1作目の最後でクリスマスプレゼントとしてやってきたミセス・ポテトヘッドと念願叶って巡り会うことができ、晴れて夫婦としてセットに。続く2作目ではアルに誘拐されたウッディを救出するため、バズを隊長とする捜索チームに自ら志願して同行します。 アルのトイバーンへ向かう途中、ピザプラネットのトラックから落ちそうになったエイリアン人形「リトル・グリーン・メン」3人組を、自身の目玉やパーツを使って間一髪で救出。

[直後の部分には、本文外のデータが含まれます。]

-- pv_equiv track=rewrite | github.com/zthurman/fizzpy | Python/cheese.py | stringjumbler
-- ===== SOURCE A (Python) =====
-- def stringjumbler(s):
--     alphabet = ['a', 'b', 'c', 'd', 'e', 'f', 'g', 'h', 'i', 'j', 'k', 'l', 'm', 'n', 'o',
--                 'p', 'q', 'r', 's', 't', 'u', 'v', 'w', 'x', 'y', 'z']
--     upperalphabet = [x.upper() for x in alphabet]
--     reversedalphabet = alphabet[::-1]
--     symbol = "~`!@#$%^&*()_-+={}[]:>;',</?*-+"
--     numbers = "0123456789"
--     space = " "
--     reversed_s = ""
--     for i in s:
--         case = i.islower()
--         if case:
--             if i in reversedalphabet:
--                 index = alphabet.index(i)
--                 newletter = reversedalphabet[index]
--                 reversed_s += newletter
--         elif not case:
--             if i in upperalphabet:
--                 reversed_s += i
--             elif i in symbol:
--                 reversed_s += i
--             elif i == space:
--                 reversed_s += i
--             elif i == "\\":
--                 reversed_s += i
--             elif i in numbers:
--                 reversed_s += i
--     return reversed_s
-- ===== SOURCE B (Python) =====
-- _SYM = "~`!@#$%^&*()_-+={}[]:>;',</?*-+ \\"
--
-- def _one(c):
--     o = ord(c)
--     if 97 <= o <= 122:
--         return chr(219 - o)
--     if 65 <= o <= 90 or 48 <= o <= 57 or c in _SYM:
--         return c
--     return ""
--
-- def stringjumbler(s):
--     # Divide and conquer: split the string in half, jumble each half, concatenate;
--     # a one-character string is classified arithmetically (no lists, no .index).
--     if len(s) <= 1:
--         return _one(s) if s else ""
--     m = len(s) // 2
--     return stringjumbler(s[:m]) + stringjumbler(s[m:])
-- ===== Notes on version B (the rewrite author's own statement) =====
-- stated objective: alternative
-- what changed: Replaces A's left-to-right loop with its islower/branch cascade and alphabet.index list scans by a divide-and-conquer recursion (jumble each half of the string and concatenate) whose base case classifies a single character purely arithmetically on its code point (atbash = chr(219-ord(c))), with no alphabet lists and no .index.
import Mathlib
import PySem

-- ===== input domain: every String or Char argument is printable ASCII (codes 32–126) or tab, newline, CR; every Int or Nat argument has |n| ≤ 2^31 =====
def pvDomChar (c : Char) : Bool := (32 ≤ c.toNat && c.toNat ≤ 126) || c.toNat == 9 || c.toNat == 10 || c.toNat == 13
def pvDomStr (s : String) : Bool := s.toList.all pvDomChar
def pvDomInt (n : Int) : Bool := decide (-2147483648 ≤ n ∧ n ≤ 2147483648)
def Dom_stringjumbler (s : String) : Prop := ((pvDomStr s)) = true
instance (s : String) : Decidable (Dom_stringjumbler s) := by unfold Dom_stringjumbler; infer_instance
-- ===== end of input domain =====

-- B replaces A's branch-cascade loop (with alphabet.index scans) by a divide-and-conquer
-- recursion on string halves whose base case classifies a character arithmetically (alternative).


-- ===== PORT A =====
def aAlphabet : List Char :=
  ['a','b','c','d','e','f','g','h','i','j','k','l','m','n','o',
   'p','q','r','s','t','u','v','w','x','y','z']
def aUpperalphabet : List Char := aAlphabet.map PySem.Chars.upperChar  -- [x.upper() for x in alphabet]
def aReversedalphabet : List Char := aAlphabet.reverse                 -- alphabet[::-1]
def aSymbol : List Char := "~`!@#$%^&*()_-+={}[]:>;',</?*-+".toList
def aNumbers : List Char := "0123456789".toList

-- one iteration of A's `for i in s` loop (the branch cascade, in order)
def aStep (acc : List Char) (i : Char) : List Char :=
  let case := PySem.Chars.islower i
  if case then
    if i ∈ aReversedalphabet then
      match PySem.List.index? aAlphabet i with
      | some index => acc ++ [aReversedalphabet.getD index ' ']  -- index in range by the membership guard
      | none => acc                                              -- unreachable (i ∈ reversedalphabet)
    else acc
  else
    if i ∈ aUpperalphabet then acc ++ [i]
    else if i ∈ aSymbol then acc ++ [i]
    else if i = ' ' then acc ++ [i]
    else if i = '\\' then acc ++ [i]
    else if i ∈ aNumbers then acc ++ [i]
    else acc

def stringjumbler (s : String) : String :=
  String.ofList (s.toList.foldl aStep [])

-- ===== PORT B =====
def bSym : List Char := "~`!@#$%^&*()_-+={}[]:>;',</?*-+ \\".toList

-- B's `_one`: arithmetic classification of a single character
def bOne (c : Char) : List Char :=
  let o := c.toNat
  if 97 ≤ o ∧ o ≤ 122 then [Char.ofNat (219 - o)]
  else if (65 ≤ o ∧ o ≤ 90) ∨ (48 ≤ o ∧ o ≤ 57) ∨ c ∈ bSym then [c]
  else []

-- B's divide-and-conquer recursion on the string's characters
def bGo : List Char → List Char
  | [] => []
  | [c] => bOne c
  | a :: b :: rest =>
      let m := (a :: b :: rest).length / 2
      bGo ((a :: b :: rest).take m) ++ bGo ((a :: b :: rest).drop m)
termination_by l => l.length
decreasing_by
  · simp; omega
  · simp; omega

def stringjumbler_alt (s : String) : String := String.ofList (bGo s.toList)

-- ===== PRECONDITION & SPEC =====
def Spec_stringjumbler (s : String) (out : String) : Prop := out = stringjumbler_alt s
instance (s : String) (out : String) : Decidable (Spec_stringjumbler s out) := by unfold Spec_stringjumbler; infer_instance

-- ===== CLAIM (what is proved, stated in full; the proofs are below) =====
def Claim_equal_stringjumbler : Prop := ∀ (s : String), Dom_stringjumbler s → Spec_stringjumbler s (stringjumbler s)

-- ===== LEMMAS AND PROOFS =====

-- B's divide-and-conquer computes the concatenation of the per-character pieces
theorem bGo_eq_flatMap : ∀ (l : List Char), bGo l = l.flatMap bOne := by
  intro l
  induction l using bGo.induct with
  | case1 => simp [bGo]
  | case2 c => simp [bGo]
  | case3 a b rest m ih1 ih2 =>
      rw [bGo, ih1, ih2, ← List.flatMap_append, List.take_append_drop]

-- A's step appends a per-character piece
theorem aStep_factor (acc : List Char) (c : Char) : aStep acc c = acc ++ aStep [] c := by
  unfold aStep
  cases PySem.List.index? aAlphabet c <;> split_ifs <;> simp <;> split <;> simp

-- on every 7-bit character A's per-character piece equals B's
set_option maxRecDepth 8192 in
theorem piece_eq : ∀ (n : Fin 128), aStep [] (Char.ofNat n.val) = bOne (Char.ofNat n.val) := by
  decide

theorem piece_eq' (c : Char) (h : pvDomChar c = true) : aStep [] c = bOne c := by
  have hlt : c.toNat < 128 := by
    simp only [pvDomChar, Bool.or_eq_true, Bool.and_eq_true, decide_eq_true_eq,
      beq_iff_eq] at h
    omega
  have hc : Char.ofNat c.toNat = c := Char.ofNat_toNat c
  simpa [hc] using piece_eq ⟨c.toNat, hlt⟩

theorem foldl_aStep (l : List Char) (h : ∀ c ∈ l, pvDomChar c = true) :
    l.foldl aStep [] = l.flatMap bOne := by
  have hstep : aStep = fun acc c => acc ++ aStep [] c := funext₂ aStep_factor
  rw [hstep, PySem.List.foldl_append_eq_flatMap (fun c => aStep [] c) l [], List.nil_append]
  exact List.flatMap_congr (fun c hc => piece_eq' c (h c hc))

-- ===== VERDICT (by name: the statement is the Claim_ definition above) =====
theorem stringjumbler_spec : Claim_equal_stringjumbler := by
  intro s hs
  unfold Spec_stringjumbler stringjumbler stringjumbler_alt
  rw [foldl_aStep, bGo_eq_flatMap]
  intro c hc
  exact List.all_eq_true.mp hs c hc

この出来事がきっかけで彼らから熱狂的に慕われるようになり、ポテトヘッド夫妻の養子として迎え入れることになりました。

『トイ・ストーリー3』身体を張った超名シーン

トイ・ストーリー3
© DISNEY\PIXAR

『トイ・ストーリー3』では、前作以上にポテトヘッド夫妻の「パーツの着脱」という特技をフルに活かしたシリーズ屈指の重要シーンが数多く登場! 序盤でミセスはアンディの部屋に自分の片目を置き忘れてきてしまいます。しかし離れた場所にある目の映像も感知できるため、「アンディが自分たちをゴミに出したのではなく、屋根裏にしまおうとしていた」という決定的な真実に気づき、ウッディの言葉が正しかったことを証明しました。 さらにサニーサイド保育園からの脱出作戦中、ミスターは敵の目を引く囮になってパーツを全部外され、ジャガイモの胴体をハトに突つかれてボロボロに。そこで近くにあったトルティーヤに目や鼻のパーツを刺して復活!トルティーヤが犬に食べられてしまうと、今度はキュウリにパーツを刺して再復活を果たしました。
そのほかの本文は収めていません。